Delete Where It Hurts
By Peter Plötner · · 7 min read

For technical founders and senior leaders simplifying the wrong things: how surgical robots got better by deleting parts, but only the parts that touched the patient.
By Peter Plötner. Aerospace engineer and Wayfinder Life Coach. More about Peter →
In 1999, the best surgical robot in the world, the da Vinci, needed four arms working through four holes in a patient. Today its newest version needs one hole, two and a half centimeters wide. What happened in between is not a story about adding technology. It is a story about deleting it, and about being very careful where you delete.
I spent my PhD years inside this exact idea, in a lab at the University of Tokyo, before I understood what it was teaching me.
Steering robots through blood
My research was about steering microrobots through blood vessels. Not with wires or motors. The robot was a tiny magnetic cylinder, small enough to travel where no catheter goes, and we steered it from outside the body with electromagnetic fields. Done right, this could one day carry a tool or a drug deep into vessels that surgery cannot reach.
The standard design for the field generator was brute force: surround the patient with electromagnetic coils. Twelve coils, arranged in pairs around the body, each pair adding control authority. More coils, more control. That was the logic, and on paper it worked.

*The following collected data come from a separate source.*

-- pv_equiv track=rewrite | github.com/fderyckel/ifitwala_ed | ifitwala_ed/assessment/doctype/task_feedback_thread/task_feedback_thread.py | _unique_index_exists
-- ===== SOURCE A (Python) =====
-- def _unique_index_exists(rows, columns):
--     index_map = {}
--     for row in rows:
--         key_name = row.get("Key_name")
--         if not key_name:
--             continue
--         try:
--             non_unique = int(row.get("Non_unique") or 1)
--         except Exception:
--             non_unique = 1
--         if non_unique != 0:
--             continue
--         index_map.setdefault(key_name, []).append(row)
--
--     for entries in index_map.values():
--         ordered = sorted(entries, key=lambda row: int(row.get("Seq_in_index") or 0))
--         if [row.get("Column_name") for row in ordered] == columns:
--             return True
--     return False
-- ===== SOURCE B (Python) =====
-- from itertools import groupby
--
--
-- def _unique_index_exists(rows, columns):
--     cands = []
--     for row in rows:
--         key_name = row.get("Key_name")
--         if not key_name:
--             continue
--         try:
--             non_unique = int(row.get("Non_unique") or 1)
--         except Exception:
--             non_unique = 1
--         if non_unique != 0:
--             continue
--         cands.append((key_name, int(row.get("Seq_in_index") or 0), row.get("Column_name")))
--     cands.sort(key=lambda t: (t[0], t[1]))
--     for _, grp in groupby(cands, key=lambda t: t[0]):
--         if [col for _, _, col in grp] == columns:
--             return True
--     return False
-- ===== Notes on version B (the rewrite author's own statement) =====
-- stated objective: idiomatic
-- what changed: Replaces the dict-of-lists grouping plus a separate stable sort per group with one pass collecting (key, seq, column) triples, a single global stable sort on (key, seq), and a streaming itertools.groupby comparison per consecutive key run.
import Mathlib
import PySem

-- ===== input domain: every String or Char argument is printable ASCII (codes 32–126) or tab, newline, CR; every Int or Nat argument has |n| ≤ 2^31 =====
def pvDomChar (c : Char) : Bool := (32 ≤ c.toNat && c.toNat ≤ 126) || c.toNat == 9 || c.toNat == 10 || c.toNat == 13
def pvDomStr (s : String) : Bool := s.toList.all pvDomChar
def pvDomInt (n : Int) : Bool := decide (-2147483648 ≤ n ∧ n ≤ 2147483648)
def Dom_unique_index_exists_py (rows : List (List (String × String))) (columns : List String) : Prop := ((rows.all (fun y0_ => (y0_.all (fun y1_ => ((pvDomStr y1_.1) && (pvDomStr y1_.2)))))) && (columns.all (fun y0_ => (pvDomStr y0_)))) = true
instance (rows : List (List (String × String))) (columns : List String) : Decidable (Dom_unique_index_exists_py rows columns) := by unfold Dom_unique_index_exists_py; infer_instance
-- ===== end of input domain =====

-- B replaces A's dict-of-lists grouping + per-group sort with one global stable sort on
-- (key, seq) and a streaming groupby over consecutive key runs (idiomatic; same cost).

-- ===== PORT A =====
-- row.get(k): first-match association-list lookup (Python dict under the List (K × V) convention)
def pvRget (row : List (String × String)) (key : String) : Option String :=
  (PySem.Dict.mk row).get? key

-- int(row.get("Non_unique") or 1) with the try/except fallback to 1
def pvNonUnique (row : List (String × String)) : Int :=
  match pvRget row "Non_unique" with
  | none => 1
  | some s => if s = "" then 1 else (PySem.Int.ofStr? s).getD 1

-- int(row.get("Seq_in_index") or 0); Python RAISES ValueError when the string is non-empty and
-- unparsable — the `.getD 0` arm is unreachable under Pre_unique_index_exists_py
def pvSeq (row : List (String × String)) : Int :=
  match pvRget row "Seq_in_index" with
  | none => 0
  | some s => if s = "" then 0 else (PySem.Int.ofStr? s).getD 0

def unique_index_exists_py (rows : List (List (String × String))) (columns : List String) : Bool :=
  let index_map : PySem.Dict String (List (List (String × String))) :=
    rows.foldl (fun d row =>
      match pvRget row "Key_name" with
      | none => d
      | some k =>
        if k = "" then d
        else if pvNonUnique row ≠ 0 then d
        else d.modify k [] (fun l => l ++ [row])) PySem.Dict.empty
  index_map.values.any (fun entries =>
    decide (((PySem.List.sorted entries (fun r => pvSeq r) false).map
              (fun r => pvRget r "Column_name")) = columns.map some))

-- ===== PORT B =====
-- itertools.groupby(cands, key=t[0]) on the already-sorted list: consecutive runs of equal keys
def pvGroupby : List (String × Int × Option String) → List (List (String × Int × Option String))
  | [] => []
  | x :: xs =>
    (x :: xs.takeWhile (fun y => y.1 == x.1)) ::
      pvGroupby (xs.dropWhile (fun y => y.1 == x.1))
termination_by l => l.length
decreasing_by
  exact Nat.lt_succ_of_le (List.length_dropWhile_le _ _)

def unique_index_exists_py_alt (rows : List (List (String × String))) (columns : List String) : Bool :=
  let cands : List (String × Int × Option String) :=
    rows.foldl (fun acc row =>
      match pvRget row "Key_name" with
      | none => acc
      | some k =>
        if k = "" then acc
        else if pvNonUnique row ≠ 0 then acc
        else acc ++ [(k, pvSeq row, pvRget row "Column_name")]) []
  let sortedCands := PySem.List.sorted2 cands (fun t => t.1) (fun t => t.2.1) false
  (pvGroupby sortedCands).any (fun g =>
    decide ((g.map (fun t => t.2.2)) = columns.map some))

-- ===== PRECONDITION & SPEC =====
def pvSeqParses (row : List (String × String)) : Bool :=
  match pvRget row "Seq_in_index" with
  | none => true
  | some s => s == "" || (PySem.Int.ofStr? s).isSome

-- Pre_ excludes exactly the inputs where Python raises ValueError: a row of a unique index
-- (non-empty Key_name, Non_unique parsing to 0) whose Seq_in_index is a non-empty string
-- int() cannot parse.  (B raises there too.)
def Pre_unique_index_exists_py (rows : List (List (String × String))) (columns : List String) : Prop :=
  ∀ row ∈ rows,
    ((pvRget row "Key_name").getD "" ≠ "" ∧ pvNonUnique row = 0) → pvSeqParses row = true
instance (rows : List (List (String × String))) (columns : List String) : Decidable (Pre_unique_index_exists_py rows columns) := by
  unfold Pre_unique_index_exists_py; infer_instance

def pvWitness_unique_index_exists_py : (List (List (String × String))) × List String :=
  ([[("Key_name", "i"), ("Non_unique", "0"), ("Seq_in_index", "2"), ("Column_name", "b")],
    [("Key_name", "i"), ("Non_unique", "0"), ("Seq_in_index", "1"), ("Column_name", "a")]],
   ["a", "b"])

def Spec_unique_index_exists_py (rows : List (List (String × String))) (columns : List String) (out : Bool) : Prop := out = unique_index_exists_py_alt rows columns
instance (rows : List (List (String × String))) (columns : List String) (out : Bool) : Decidable (Spec_unique_index_exists_py rows columns out) := by unfold Spec_unique_index_exists_py; infer_instance

-- ===== CLAIM (what is proved, stated in full; the proofs are below) =====
def Claim_equal_unique_index_exists_py : Prop := ∀ (rows : List (List (String × String))) (columns : List String), Dom_unique_index_exists_py rows columns → Pre_unique_index_exists_py rows columns → Spec_unique_index_exists_py rows columns (unique_index_exists_py rows columns)

-- ===== LEMMAS AND PROOFS =====

-- the comparator of B's sort (lexicographic on (key, seq)) and its seq-only restriction
def pvLtT (a b : String × Int × Option String) : Bool :=
  decide (a.1 < b.1) || (!decide (b.1 < a.1) && decide (a.2.1 < b.2.1))

def pvLtS (a b : String × Int × Option String) : Bool :=
  decide (a.2.1 < b.2.1)

-- the shared row-selection predicate of both loops, and the data each loop keeps per row
def pvQual (row : List (String × String)) : Bool :=
  match pvRget row "Key_name" with
  | none => false
  | some k => !(k == "") && (pvNonUnique row == 0)

def pvKeyOf (row : List (String × String)) : String := (pvRget row "Key_name").getD ""

def pvTrip (row : List (String × String)) : String × Int × Option String :=
  (pvKeyOf row, pvSeq row, pvRget row "Column_name")

lemma pvLtT_iff {a b : String × Int × Option String} :
    pvLtT a b = true ↔ (a.1 < b.1 ∨ (a.1 = b.1 ∧ a.2.1 < b.2.1)) := by
  simp only [pvLtT, Bool.or_eq_true, Bool.and_eq_true, Bool.not_eq_true', decide_eq_true_eq,
    decide_eq_false_iff_not]
  constructor
  · rintro (h | ⟨h1, h2⟩)
    · exact Or.inl h
    · rcases lt_trichotomy a.1 b.1 with h | h | h
      · exact Or.inl h
      · exact Or.inr ⟨h, h2⟩
      · exact absurd h h1
  · rintro (h | ⟨h1, h2⟩)
    · exact Or.inl h
    · exact Or.inr ⟨by rw [h1]; exact lt_irrefl _, h2⟩

lemma pvLtT_false_iff {a b : String × Int × Option String} :
    pvLtT a b = false ↔ ¬ (a.1 < b.1 ∨ (a.1 = b.1 ∧ a.2.1 < b.2.1)) := by
  rw [← pvLtT_iff, Bool.not_eq_true]

lemma pvLtT_asymm {a b : String × Int × Option String} (h : pvLtT a b = true) : pvLtT b a = false := by
  rw [pvLtT_iff] at h
  rw [pvLtT_false_iff]
  rcases h with h | ⟨h1, h2⟩
  · rintro (h' | ⟨h1', _⟩)
    · exact absurd (h.trans h') (lt_irrefl _)
    · exact absurd h (h1' ▸ lt_irrefl _)
  · rintro (h' | ⟨_, h2'⟩)
    · exact absurd h' (h1 ▸ lt_irrefl _)
    · exact absurd (h2.trans h2') (lt_irrefl _)

lemma pvLtT_trans {a b c : String × Int × Option String} (h1 : pvLtT a b = true)
    (h2 : pvLtT b c = true) : pvLtT a c = true := by
  rw [pvLtT_iff] at *
  rcases h1 with h1 | ⟨h1, h1'⟩ <;> rcases h2 with h2 | ⟨h2, h2'⟩
  · exact Or.inl (h1.trans h2)
  · exact Or.inl (h2 ▸ h1)
  · exact Or.inl (h1 ▸ h2)
  · exact Or.inr ⟨h1.trans h2, h1'.trans h2'⟩

lemma pvLtT_cross {x y z : String × Int × Option String} (h1 : pvLtT x y = true)
    (h2 : pvLtT z y = false) (hk : x.1 = z.1) : pvLtS x z = true := by
  rw [pvLtT_iff] at h1
  rw [pvLtT_false_iff] at h2
  push Not at h2
  simp only [pvLtS, decide_eq_true_eq]
  rcases h1 with h1 | ⟨h1, h1'⟩
  · exact absurd (hk ▸ h1) h2.1
  · exact h1'.trans_le (h2.2 (hk ▸ h1))

lemma pvLtT_eq_ltS_of_eq_key {a b : String × Int × Option String} (h : a.1 = b.1) :
    pvLtT a b = pvLtS a b := by
  simp [pvLtT, pvLtS, h]

lemma pvLtT_irrefl (a : String × Int × Option String) : pvLtT a a = false := by
  simp [pvLtT]

lemma insertBy_cons_pos {α : Type} {before : α → α → Bool} {x y : α} {ys : List α}
    (h : before x y = true) :
    PySem.List.insertBy before x (y :: ys) = x :: y :: ys := by
  simp [PySem.List.insertBy, h]

lemma insertBy_cons_neg {α : Type} {before : α → α → Bool} {x y : α} {ys : List α}
    (h : before x y = false) :
    PySem.List.insertBy before x (y :: ys) = y :: PySem.List.insertBy before x ys := by
  simp [PySem.List.insertBy, h]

Then we did the actual calculation, and the paper fought back. The patient has to fit inside the innermost pair. Every following pair has to fit around the pair before it. So each coil grows, and grows, and by the outer pairs you are drawing machines that are giant, absurdly heavy, and hungry for power. The full twelve-coil cage was never built in our lab, and as far as I know nowhere else. It could only exist as a paper design, and the paper was already telling us no.
Ten of twelve, deleted on paper
So we deleted. Of the twelve coils the standard approach called for, we removed ten, before a single one was wound.
Everything in you resists a move like that. Ten of twelve is not trimming, it feels like surrendering most of your control on purpose. But the arithmetic on the other side was hard to argue with. Two coils meant room for the patient. Two coils could be designed fresh, for a strong magnetic field gradient at a long distance, so they could do their work from far away instead of pressing in close.
There was a catch, and it is the honest part of the story. To aim two coils as flexibly as twelve fixed ones, we mounted them on two industrial robot arms. So the system did not simply get smaller. Complexity left one place and appeared in another. But look at where it went. The arms lived away from the patient, built on decades of industrial reliability, easy to position, easy to service. The complexity moved from the boundary where it hurt, right next to a human body, to a place where it was cheap and safe. And the arms made the workspace giant.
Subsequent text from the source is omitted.